Usually, the baby's suckle will change during the feeding, so
that the above type of suck will alternate with sucks that could
be described as "nibbling". This is normal. The baby
who suckles as described above, with several minutes of pausing
type sucks at each feeding, and then comes off the breast satisfied,
is getting enough. The baby who nibbles only, or has the drinking
type of suckle for a short period of time only, is probably not.
This is the best way of knowing the baby is getting enough. This
type of suckling can be seen on the very first day of life, though
it is not as obvious as later when the mother has lots more milk.
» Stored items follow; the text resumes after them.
-- pv_equiv track=rewrite | github.com/ermanantrivedi/powerbiProject | PullDocFiles.py | find_best_column_match
-- ===== SOURCE A (Python) =====
-- def find_best_column_match(headers, desired):
--     desired_l = desired.lower()
--     for h in headers:
--         if h.lower() == desired_l:
--             return h
--     for h in headers:
--         if desired_l in h.lower():
--             return h
--     return None
-- ===== SOURCE B (Python) =====
-- def find_best_column_match(headers, desired):
--     desired_l = desired.lower()
--     candidate = None
--     for h in headers:
--         hl = h.lower()
--         if hl == desired_l:
--             return h
--         if candidate is None and desired_l in hl:
--             candidate = h
--     return candidate
-- ===== Notes on version B (the rewrite author's own statement) =====
-- stated objective: alternative
-- what changed: Replaces A's two passes over headers with a single pass that returns an exact match immediately and records the first substring match as a fallback candidate, lowering each header once.
import Mathlib
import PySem

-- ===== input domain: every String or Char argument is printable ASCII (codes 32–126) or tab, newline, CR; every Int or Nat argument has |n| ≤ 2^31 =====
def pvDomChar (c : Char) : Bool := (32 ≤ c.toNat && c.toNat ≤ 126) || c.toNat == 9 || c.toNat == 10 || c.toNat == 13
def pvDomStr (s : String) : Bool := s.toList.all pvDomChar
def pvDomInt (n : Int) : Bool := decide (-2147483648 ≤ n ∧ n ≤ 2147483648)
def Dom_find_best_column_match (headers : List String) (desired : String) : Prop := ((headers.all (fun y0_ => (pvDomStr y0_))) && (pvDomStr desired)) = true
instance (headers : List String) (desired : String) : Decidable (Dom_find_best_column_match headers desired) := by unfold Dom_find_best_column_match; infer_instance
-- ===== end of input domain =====

-- B merges A's two passes into one pass that records the first substring match as a fallback (same values; alternative decomposition).
-- ===== PORT A =====
-- loop 1: 'for h in headers: if h.lower() == desired_l: return h'
def pvALoop1 (headers : List String) (desired_l : String) : Option String :=
  match headers with
  | [] => none
  | h :: t => if PySem.Str.lower h = desired_l then some h else pvALoop1 t desired_l

-- loop 2: 'for h in headers: if desired_l in h.lower(): return h'
def pvALoop2 (headers : List String) (desired_l : String) : Option String :=
  match headers with
  | [] => none
  | h :: t => if PySem.Str.isIn desired_l (PySem.Str.lower h) then some h else pvALoop2 t desired_l

def find_best_column_match (headers : List String) (desired : String) : Option String :=
  let desired_l := PySem.Str.lower desired
  match pvALoop1 headers desired_l with
  | some h => some h
  | none => pvALoop2 headers desired_l

-- ===== PORT B =====
-- single pass: return on exact match, record the first substring match in 'candidate'
def pvBLoop (headers : List String) (desired_l : String) (candidate : Option String) : Option String :=
  match headers with
  | [] => candidate
  | h :: t =>
    let hl := PySem.Str.lower h
    if hl = desired_l then some h
    else pvBLoop t desired_l
      (if candidate = none ∧ PySem.Str.isIn desired_l hl then some h else candidate)

def find_best_column_match_alt (headers : List String) (desired : String) : Option String :=
  pvBLoop headers (PySem.Str.lower desired) none

-- ===== PRECONDITION & SPEC =====
def Spec_find_best_column_match (headers : List String) (desired : String) (out : Option String) : Prop := out = find_best_column_match_alt headers desired
instance (headers : List String) (desired : String) (out : Option String) : Decidable (Spec_find_best_column_match headers desired out) := by unfold Spec_find_best_column_match; infer_instance

-- ===== CLAIM (what is proved, stated in full; the proofs are below) =====
def Claim_equal_find_best_column_match : Prop := ∀ (headers : List String) (desired : String), Dom_find_best_column_match headers desired → Spec_find_best_column_match headers desired (find_best_column_match headers desired)

-- ===== LEMMAS AND PROOFS =====

-- B's single pass equals: exact match if any, else the carried candidate, else A's substring pass.
theorem pvBLoop_eq (headers : List String) (d : String) (cand : Option String) :
    pvBLoop headers d cand =
      match pvALoop1 headers d with
      | some h => some h
      | none => match cand with
        | some c => some c
        | none => pvALoop2 headers d := by
  induction headers generalizing cand with
  | nil => cases cand <;> simp [pvBLoop, pvALoop1, pvALoop2]
  | cons h t ih =>
    by_cases he : PySem.Str.lower h = d
    · simp [pvBLoop, pvALoop1, he]
    · cases cand with
      | some c =>
        simp only [pvBLoop, pvALoop1, if_neg he]
        rw [ih]
        simp
      | none =>
        by_cases hs : PySem.Str.isIn d (PySem.Str.lower h) = true <;>
          · simp only [pvBLoop, pvALoop1, pvALoop2, if_neg he, hs]
            rw [ih]
            simp

-- ===== VERDICT (by name: the statement is the Claim_ definition above) =====
theorem find_best_column_match_spec : Claim_equal_find_best_column_match := by
  intro headers desired _
  unfold Spec_find_best_column_match find_best_column_match find_best_column_match_alt
  rw [pvBLoop_eq]
-- pv_equiv track=rewrite | github.com/Macmer88/Django | Ejercicios_integradores.py | palabra_mas_repetida
-- ===== SOURCE A (Python) =====
-- def palabra_mas_repetida(diccionario):
--     palabra_mas_comun = None
--     frecuencia_mas_alta = 0
--
--     for palabra, frecuencia in diccionario.items():
--         if frecuencia > frecuencia_mas_alta:
--             palabra_mas_comun = palabra
--             frecuencia_mas_alta = frecuencia
--
--     return (palabra_mas_comun, frecuencia_mas_alta)
-- ===== SOURCE B (Python) =====
-- def palabra_mas_repetida(diccionario):
--     mejor = max(diccionario.values(), default=0)
--     if mejor <= 0:
--         return (None, 0)
--     for palabra, frecuencia in diccionario.items():
--         if frecuencia == mejor:
--             return (palabra, mejor)
--     return (None, 0)  # unreachable: mejor > 0 is one of the values
-- ===== Notes on version B (the rewrite author's own statement) =====
-- stated objective: alternative
-- what changed: B replaces A's single-pass running-argmax accumulator by a two-phase scheme: compute the maximum frequency with max(values, default=0), then scan for the first key carrying it, falling back to the no-word result when that maximum is not positive.
import Mathlib
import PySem

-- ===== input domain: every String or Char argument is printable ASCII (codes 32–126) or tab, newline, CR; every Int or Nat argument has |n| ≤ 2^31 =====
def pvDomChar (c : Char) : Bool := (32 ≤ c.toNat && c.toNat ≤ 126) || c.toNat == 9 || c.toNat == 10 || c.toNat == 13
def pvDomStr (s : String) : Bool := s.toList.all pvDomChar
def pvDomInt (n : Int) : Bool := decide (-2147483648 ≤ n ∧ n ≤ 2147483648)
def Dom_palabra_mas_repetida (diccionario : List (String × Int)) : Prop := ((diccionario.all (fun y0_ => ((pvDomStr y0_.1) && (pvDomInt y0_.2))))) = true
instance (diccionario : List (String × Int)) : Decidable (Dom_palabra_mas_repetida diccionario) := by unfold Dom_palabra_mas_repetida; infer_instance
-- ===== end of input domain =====

-- B computes the maximum frequency first (max with default 0) and then scans for the
-- first key carrying it, instead of A's single-pass running-argmax accumulator;
-- objective: alternative decomposition of the same O(n) task.


-- ===== PORT A =====
-- A: one loop keeping (palabra_mas_comun, frecuencia_mas_alta), updating on strict '>'
def palabra_mas_repetida (diccionario : List (String × Int)) : Option String × Int :=
  diccionario.foldl
    (fun st kv => if kv.2 > st.2 then (some kv.1, kv.2) else st)
    ((none : Option String), (0 : Int))

-- ===== PORT B =====
-- B's search loop: first pair whose frequency equals mejor (the trailing return (None, 0))
def pvFindMejor (mejor : Int) : List (String × Int) → Option String × Int
  | [] => (none, 0)
  | kv :: t => if kv.2 == mejor then (some kv.1, mejor) else pvFindMejor mejor t

def palabra_mas_repetida_alt (diccionario : List (String × Int)) : Option String × Int :=
  let mejor : Int :=
    match PySem.List.max? (diccionario.map Prod.snd) (fun y => y) with
    | none => 0
    | some m => m
  if mejor ≤ 0 then (none, 0) else pvFindMejor mejor diccionario

-- ===== PRECONDITION & SPEC =====
def Spec_palabra_mas_repetida (diccionario : List (String × Int)) (out : Option String × Int) : Prop := out = palabra_mas_repetida_alt diccionario
instance (diccionario : List (String × Int)) (out : Option String × Int) : Decidable (Spec_palabra_mas_repetida diccionario out) := by unfold Spec_palabra_mas_repetida; infer_instance

-- ===== CLAIM (what is proved, stated in full; the proofs are below) =====
def Claim_equal_palabra_mas_repetida : Prop := ∀ (diccionario : List (String × Int)), Dom_palabra_mas_repetida diccionario → Spec_palabra_mas_repetida diccionario (palabra_mas_repetida diccionario)

-- ===== LEMMAS AND PROOFS =====

theorem foldl_max_max (t : List Int) (a b : Int) :
    t.foldl max (max a b) = max a (t.foldl max b) := by
  induction t generalizing b with
  | nil => simp
  | cons c t ih => simpa [max_assoc] using ih (max b c)

theorem le_foldl_max (t : List Int) (a : Int) : a ≤ t.foldl max a := by
  induction t generalizing a with
  | nil => simp
  | cons c t ih => exact le_trans (le_max_left a c) (ih (max a c))

-- the heart: A's fold from any accumulator equals "find the running max if it improved"
theorem foldA_eq_find (l : List (String × Int)) (p : Option String) (a : Int) :
    l.foldl (fun st kv => if kv.2 > st.2 then (some kv.1, kv.2) else st) (p, a)
      = if a < (l.map Prod.snd).foldl max a
          then pvFindMejor ((l.map Prod.snd).foldl max a) l
          else (p, a) := by
  induction l generalizing p a with
  | nil => simp
  | cons kv t ih =>
    obtain ⟨k, v⟩ := kv
    by_cases hva : v > a
    · have hmax : max a v = v := max_eq_right (le_of_lt hva)
      have hMv : v ≤ (t.map Prod.snd).foldl max v := le_foldl_max _ _
      have hcond : a < (t.map Prod.snd).foldl max v := lt_of_lt_of_le hva hMv
      rcases lt_or_eq_of_le hMv with hlt | heq
      · simp [List.foldl_cons, hva, ih, hmax, hcond, hlt, pvFindMejor, ne_of_lt hlt]
      · simp [List.foldl_cons, hva, ih, hmax, ← heq, pvFindMejor]
    · rw [not_lt] at hva
      have hmax : max a v = a := max_eq_left hva
      by_cases hc : a < (t.map Prod.snd).foldl max a
      · have hne : v ≠ (t.map Prod.snd).foldl max a := ne_of_lt (lt_of_le_of_lt hva hc)
        simp [List.foldl_cons, not_lt.mpr hva, ih, hmax, hc, pvFindMejor, hne]
      · simp [List.foldl_cons, not_lt.mpr hva, ih, hmax, hc]

-- ===== VERDICT (by name: the statement is the Claim_ definition above) =====
theorem palabra_mas_repetida_spec : Claim_equal_palabra_mas_repetida := by
  intro d _
  unfold Spec_palabra_mas_repetida palabra_mas_repetida palabra_mas_repetida_alt
  cases d with
  | nil => simp [pvFindMejor]
  | cons kv t =>
    obtain ⟨k, v⟩ := kv
    rw [foldA_eq_find]
    have hmax? : PySem.List.max? (v :: t.map Prod.snd) (fun y => y)
        = some ((t.map Prod.snd).foldl max v) :=
      PySem.List.max?_id_cons (x := v) (t := t.map Prod.snd)
    have hM : (t.map Prod.snd).foldl max (max 0 v) = max 0 ((t.map Prod.snd).foldl max v) :=
      foldl_max_max (t.map Prod.snd) 0 v
    simp only [List.map_cons, List.foldl_cons, hmax?, hM]
    set mejor : Int := (t.map Prod.snd).foldl max v with hm
    by_cases hpos : mejor ≤ 0
    · simp [hpos]
    · rw [not_le] at hpos
      simp [max_eq_right (le_of_lt hpos), hpos, not_le.mpr hpos]
-- B's run-length scan, mid-run invariant: on a sorted tail whose elements are all ≥ the
-- current run value p and not yet in runs, finishing the scan yields the total counts.
theorem pv_rle_go (l : List String) (runs : PySem.Dict String Int) (p : String) (n : Int)
    (hsort : l.Pairwise (fun a b : String => a ≤ b)) (hge : ∀ x ∈ l, p ≤ x)
    (hfresh : ∀ x ∈ l, x ≠ p → runs.getD x 0 = 0) (k : String) :
    (pvRleFinish (l.foldl pvRleStep (runs, some p, n))).getD k 0
      = (if k = p then n else runs.getD k 0) + (l.count k : Int) := by
  induction l generalizing runs p n with
  | nil => simp [pvRleFinish, PySem.Dict.getD_insert]
  | cons f t ih =>
    obtain ⟨hf, ht⟩ := List.pairwise_cons.mp hsort
    rw [List.foldl_cons]
    by_cases hfp : f = p
    · subst hfp
      have hstep : pvRleStep (runs, some f, n) f = (runs, some f, n + 1) := by
        simp [pvRleStep]
      rw [hstep, ih runs f (n + 1) ht (fun x hx => hge x (List.mem_cons_of_mem _ hx))
            (fun x hx hne => hfresh x (List.mem_cons_of_mem _ hx) hne)]
      by_cases hk : k = f
      · subst hk
        simp only [List.count_cons, BEq.rfl, if_true]
        push_cast
        ring
      · simp [hk, Ne.symm hk]
    · have hpf : p < f := lt_of_le_of_ne (hge f List.mem_cons_self) (Ne.symm hfp)
      have hne : ¬ ((some p : Option String) = some f) := by
        intro h
        exact hfp (Option.some.inj h).symm
      have hstep : pvRleStep (runs, some p, n) f = (runs.insert p n, some f, 1) := by
        simp [pvRleStep, hne]
      rw [hstep, ih (runs.insert p n) f 1 ht hf
            (fun x hx hne => by
              have hpx : p < f ∧ f ≤ x := ⟨hpf, hf x hx⟩
              have : x ≠ p := by
                intro h; subst h; exact absurd (lt_of_lt_of_le hpx.1 hpx.2) (lt_irrefl _)
              rw [PySem.Dict.getD_insert, if_neg this]
              exact hfresh x (List.mem_cons_of_mem _ hx) this)]
      rw [PySem.Dict.getD_insert]
      by_cases hk : k = f
      · subst hk
        rw [if_pos rfl, if_neg hfp, hfresh k List.mem_cons_self hfp]
        simp
        omega
      · rw [if_neg hk]
        by_cases hkp : k = p
        · subst hkp
          rw [if_pos rfl]
          simp [Ne.symm hk]
        · rw [if_neg hkp]
          simp [Ne.symm hk]

-- B's full run-length scan of a sorted list computes every count.
theorem pv_rle_count (s : List String) (hsort : s.Pairwise (fun a b : String => a ≤ b)) (k : String) :
    (pvRleFinish (s.foldl pvRleStep (PySem.Dict.empty, none, 0))).getD k 0 = (s.count k : Int) := by
  cases s with
  | nil => simp [pvRleFinish]
  | cons f t =>
    obtain ⟨hf, ht⟩ := List.pairwise_cons.mp hsort
    rw [List.foldl_cons]
    have hstep : pvRleStep (PySem.Dict.empty, none, 0) f = (PySem.Dict.empty, some f, 1) := by
      simp [pvRleStep]
    rw [hstep, pv_rle_go t PySem.Dict.empty f 1 ht hf (fun x _ _ => by simp)]
    by_cases hk : k = f
    · subst hk
      simp
      ring
    · simp [hk, Ne.symm hk]

-- ===== VERDICT (by name: the statement is the Claim_ definition above) =====
theorem analyze_feature_patterns_spec : Claim_equal_analyze_feature_patterns := by
  intro attributions feature_names _
  unfold Spec_analyze_feature_patterns analyze_feature_patterns analyze_feature_patterns_alt
  dsimp only
  set K : List String := PySem.Set.update PySem.Dict.empty.keys feature_names with hKdef
  set flat : List String :=
    PySem.List.sorted (attributions.flatMap (fun attribution => attribution.filter (fun f => f ≠ ""))) (fun x => x) false with hflat
  set runs : PySem.Dict String Int := pvRleFinish (flat.foldl pvRleStep (PySem.Dict.empty, none, 0)) with hruns
  set d0 : PySem.Dict String Int := feature_names.foldl (fun d feature => d.insert feature 0) PySem.Dict.empty with hd0
  set dA : PySem.Dict String Int :=
    attributions.foldl (fun d attribution =>
      attribution.foldl (fun d feature =>
        if feature ≠ "" ∧ d.contains feature then d.modify feature 0 (· + 1) else d) d) d0 with hdA
  set dB : PySem.Dict String Int :=
    feature_names.foldl (fun d feature => d.insert feature (runs.getD feature 0)) PySem.Dict.empty with hdB
  have hkeys0 : d0.keys = K := by
    rw [hd0, PySem.Dict.keys_foldl_insert feature_names (fun _ _ => (0 : Int))]
  have hkeysA : dA.keys = K := by rw [hdA, pv_keys_count_a_all, hkeys0]
  have hkeysB : dB.keys = K := by
    rw [hdB, PySem.Dict.keys_foldl_insert feature_names (fun _ feature => runs.getD feature 0)]
  have hndA : dA.keys.Nodup := by
    rw [hdA, pv_keys_count_a_all, hd0]
    exact PySem.Dict.nodup_keys_foldl_insert _ _ _ (by simp)
  have hmemK : ∀ k, k ∈ K ↔ k ∈ feature_names := by
    intro k
    rw [hKdef]
    simp [PySem.Dict.keys_empty]
  have hpw : flat.Pairwise (fun a b : String => a ≤ b) := by
    rw [hflat]
    exact PySem.List.sorted_pairwise _ _
  have hrunsk : ∀ k, runs.getD k 0 = if k ≠ "" then (((attributions.flatMap (fun a => a)).count k : Int)) else 0 := by
    intro k
    rw [hruns, pv_rle_count flat hpw k, hflat,
        (PySem.List.sorted_perm _ _ _).count_eq, pv_filter_flatMap, pv_count_filter_b]
  have hgetD : ∀ k, dA.getD k 0 = dB.getD k 0 := by
    intro k
    rw [hdA, pv_getD_count_a_all attributions K d0 hkeys0 k,
        hdB, pv_getD_proj feature_names (fun f => runs.getD f 0) PySem.Dict.empty k]
    have hgd0 : d0.getD k 0 = if k ∈ feature_names then 0 else PySem.Dict.empty.getD k 0 :=
      pv_getD_proj feature_names (fun _ => (0 : Int)) PySem.Dict.empty k
    rw [hgd0, pv_count_filter_a, hrunsk k]
    by_cases hm : k ∈ feature_names
    · by_cases hne : k ≠ "" <;>
        simp [hm, hne, (hmemK k).mpr hm]
    · have : k ∉ K := fun hc => hm ((hmemK k).mp hc)
      simp [hm, this]
  obtain ⟨lA⟩ := dA
  obtain ⟨lB⟩ := dB
  apply pv_items_ext
  · show lA.map Prod.fst = lB.map Prod.fst
    have h1 : lA.map Prod.fst = K := hkeysA
    have h2 : lB.map Prod.fst = K := hkeysB
    rw [h1, h2]
  · exact hndA
  · exact hgetD
theorem pvB_outer (t : Int) (ht : 0 ≤ t) (m : Nat) :
    pvInvB t m
      ((PySem.List.pyRange 1 ((m : Int) + 1) 1).foldl
        (fun v k =>
          let v := v + v * (2 : Int) ^ (96 * k).toNat
          if PySem.Int.mod k 60 = 0
          then ((PySem.List.pyRange 0 (t + 1) 1).map
                 (fun i => PySem.Int.mod
                   (PySem.Int.mod (PySem.Int.floordiv v ((2 : Int) ^ (96 * i).toNat))
                     ((2 : Int) ^ 96)) 1000000007)).foldr
                 (fun d acc => d + acc * (2 : Int) ^ 96) 0
          else v)
        1) := by
  induction m with
  | zero =>
      rw [show ((0 : Nat) : Int) + 1 = 1 from by norm_num, PySem.List.pyRange_one_eq_nil le_rfl,
        List.foldl_nil]
      exact pvB_init t
  | succ m ih =>
      rw [show (((m + 1 : Nat)) : Int) + 1 = ((m : Int) + 1) + 1 from by push_cast; ring,
        PySem.List.pyRange_one_succ_right (a := 1) (b := (m : Int) + 1) (by omega),
        List.foldl_append, List.foldl_cons, List.foldl_nil]
      exact pvB_step t ht m _ ih

theorem pvB_final (t : Int) (ht : 0 ≤ t) (m : Nat) :
    ((PySem.List.pyRange 0 (t + 1) 1).map
      (fun i => PySem.Int.mod
        (PySem.Int.mod (PySem.Int.floordiv
          ((PySem.List.pyRange 1 ((m : Int) + 1) 1).foldl
            (fun v k =>
              let v := v + v * (2 : Int) ^ (96 * k).toNat
              if PySem.Int.mod k 60 = 0
              then ((PySem.List.pyRange 0 (t + 1) 1).map
                     (fun i => PySem.Int.mod
                       (PySem.Int.mod (PySem.Int.floordiv v ((2 : Int) ^ (96 * i).toNat))
                         ((2 : Int) ^ 96)) 1000000007)).foldr
                     (fun d acc => d + acc * (2 : Int) ^ 96) 0
              else v)
            1)
          ((2 : Int) ^ (96 * i).toNat)) ((2 : Int) ^ 96)) 1000000007)).getD t.toNat 0
    = (pvIter t m).getD t.toNat 0 := by
  obtain ⟨mm, f, hmL, hv, hbnd, hcong⟩ := pvB_outer t ht m
  have hq : m % 60 < 60 := Nat.mod_lt _ (by norm_num)
  have hpow : ((2:Int)) ^ (m % 60) ≤ 2 ^ 59 := pow_le_pow_right₀ (by norm_num) (by omega)
  have h3 : (1000000007:Int) * 2 ^ (m % 60) ≤ 1000000007 * 2 ^ 59 :=
    mul_le_mul_of_nonneg_left hpow (by norm_num)
  have hb : ∀ i < mm, 0 ≤ f i ∧ f i < pvBB := by
    intro i hi
    obtain ⟨h0, h1⟩ := hbnd i hi
    have := pvDigitBound
    exact ⟨h0, by linarith⟩
  rw [pvUnpackB_spec t ht _ f mm hv hb t.toNat (by omega) (by omega)]
  exact hcong t.toNat (by omega)

-- ===== VERDICT (by name: the statement is the Claim_ definition above) =====
theorem two_sets_2_spec : Claim_equal_two_sets_2 := by
  intro n hdom hpre
  simp only [Spec_two_sets_2, two_sets_2, two_sets_2_alt]
  split_ifs with hodd
  · rfl
  · have hn : 0 ≤ n := by
      rcases hpre with h | h
      · exact h
      · exact absurd h (by simpa using hodd)
    have htot : 0 ≤ PySem.Int.floordiv (n * (n + 1)) 2 := by
      have h1 : 0 ≤ n * (n + 1) := by positivity
      simpa [PySem.Int.floordiv] using Int.fdiv_nonneg h1 (by norm_num)
    have ht : 0 ≤ PySem.Int.floordiv (PySem.Int.floordiv (n * (n + 1)) 2) 2 := by
      simpa [PySem.Int.floordiv] using Int.fdiv_nonneg htot (by norm_num)
    rw [show n = ((n.toNat : Nat) : Int) from (Int.toNat_of_nonneg hn).symm]
    set t := PySem.Int.floordiv (PySem.Int.floordiv (((n.toNat : Nat) : Int) * (((n.toNat : Nat) : Int) + 1)) 2) 2 with hT
    have ht' : 0 ≤ t := by
      rw [hT, Int.toNat_of_nonneg hn]
      exact ht
    rw [show (((n.toNat : Nat) : Int)).toNat = n.toNat from Int.toNat_natCast n.toNat]
    rw [pvA_final t ht' n.toNat, pvB_final t ht' n.toNat]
2. Baby's bowel movements. For the first
few days after delivery, the baby passes meconium, a dark green,
almost black, substance. Meconium accumulates in the baby's gut
during pregnancy. Meconium is passed during the first few days,
and by the 3rd day, the bowel movements start becoming lighter,
as more breastmilk is taken. Usually by the fifth day, the bowel
movements have taken on the appearance of the normal breastmilk
stool. The normal breastmilk stool is pasty to watery, mustard
coloured, and usually has little odour. However, bowel movements
may vary considerably from this description. They may be green
or orange, may contain curds or mucus, or may resemble shaving
lotion in consistency (from air bubbles). The variation in colour
does not mean something is wrong. A baby who is breastfeeding
only, and is starting to have bowel movements which are becoming
lighter by day 3 of life, is doing well.
Without your becoming obsessive about it, monitoring the frequency
and quantity of bowel motions is one of the best ways of knowing
if the baby is getting enough milk. After the first 3-4 days,
the baby should have increasing bowel movements so that by the
end of the first week he should be passing at least 2-3 substantial
yellow stools each day. In addition, many infants have a stained
diaper with almost each feeding. A baby who is still passing
meconium on the fifth day should be seen at the clinic the same
day. A baby who is passing only brown bowel movements is probably
not getting enough, but this is not yet definite.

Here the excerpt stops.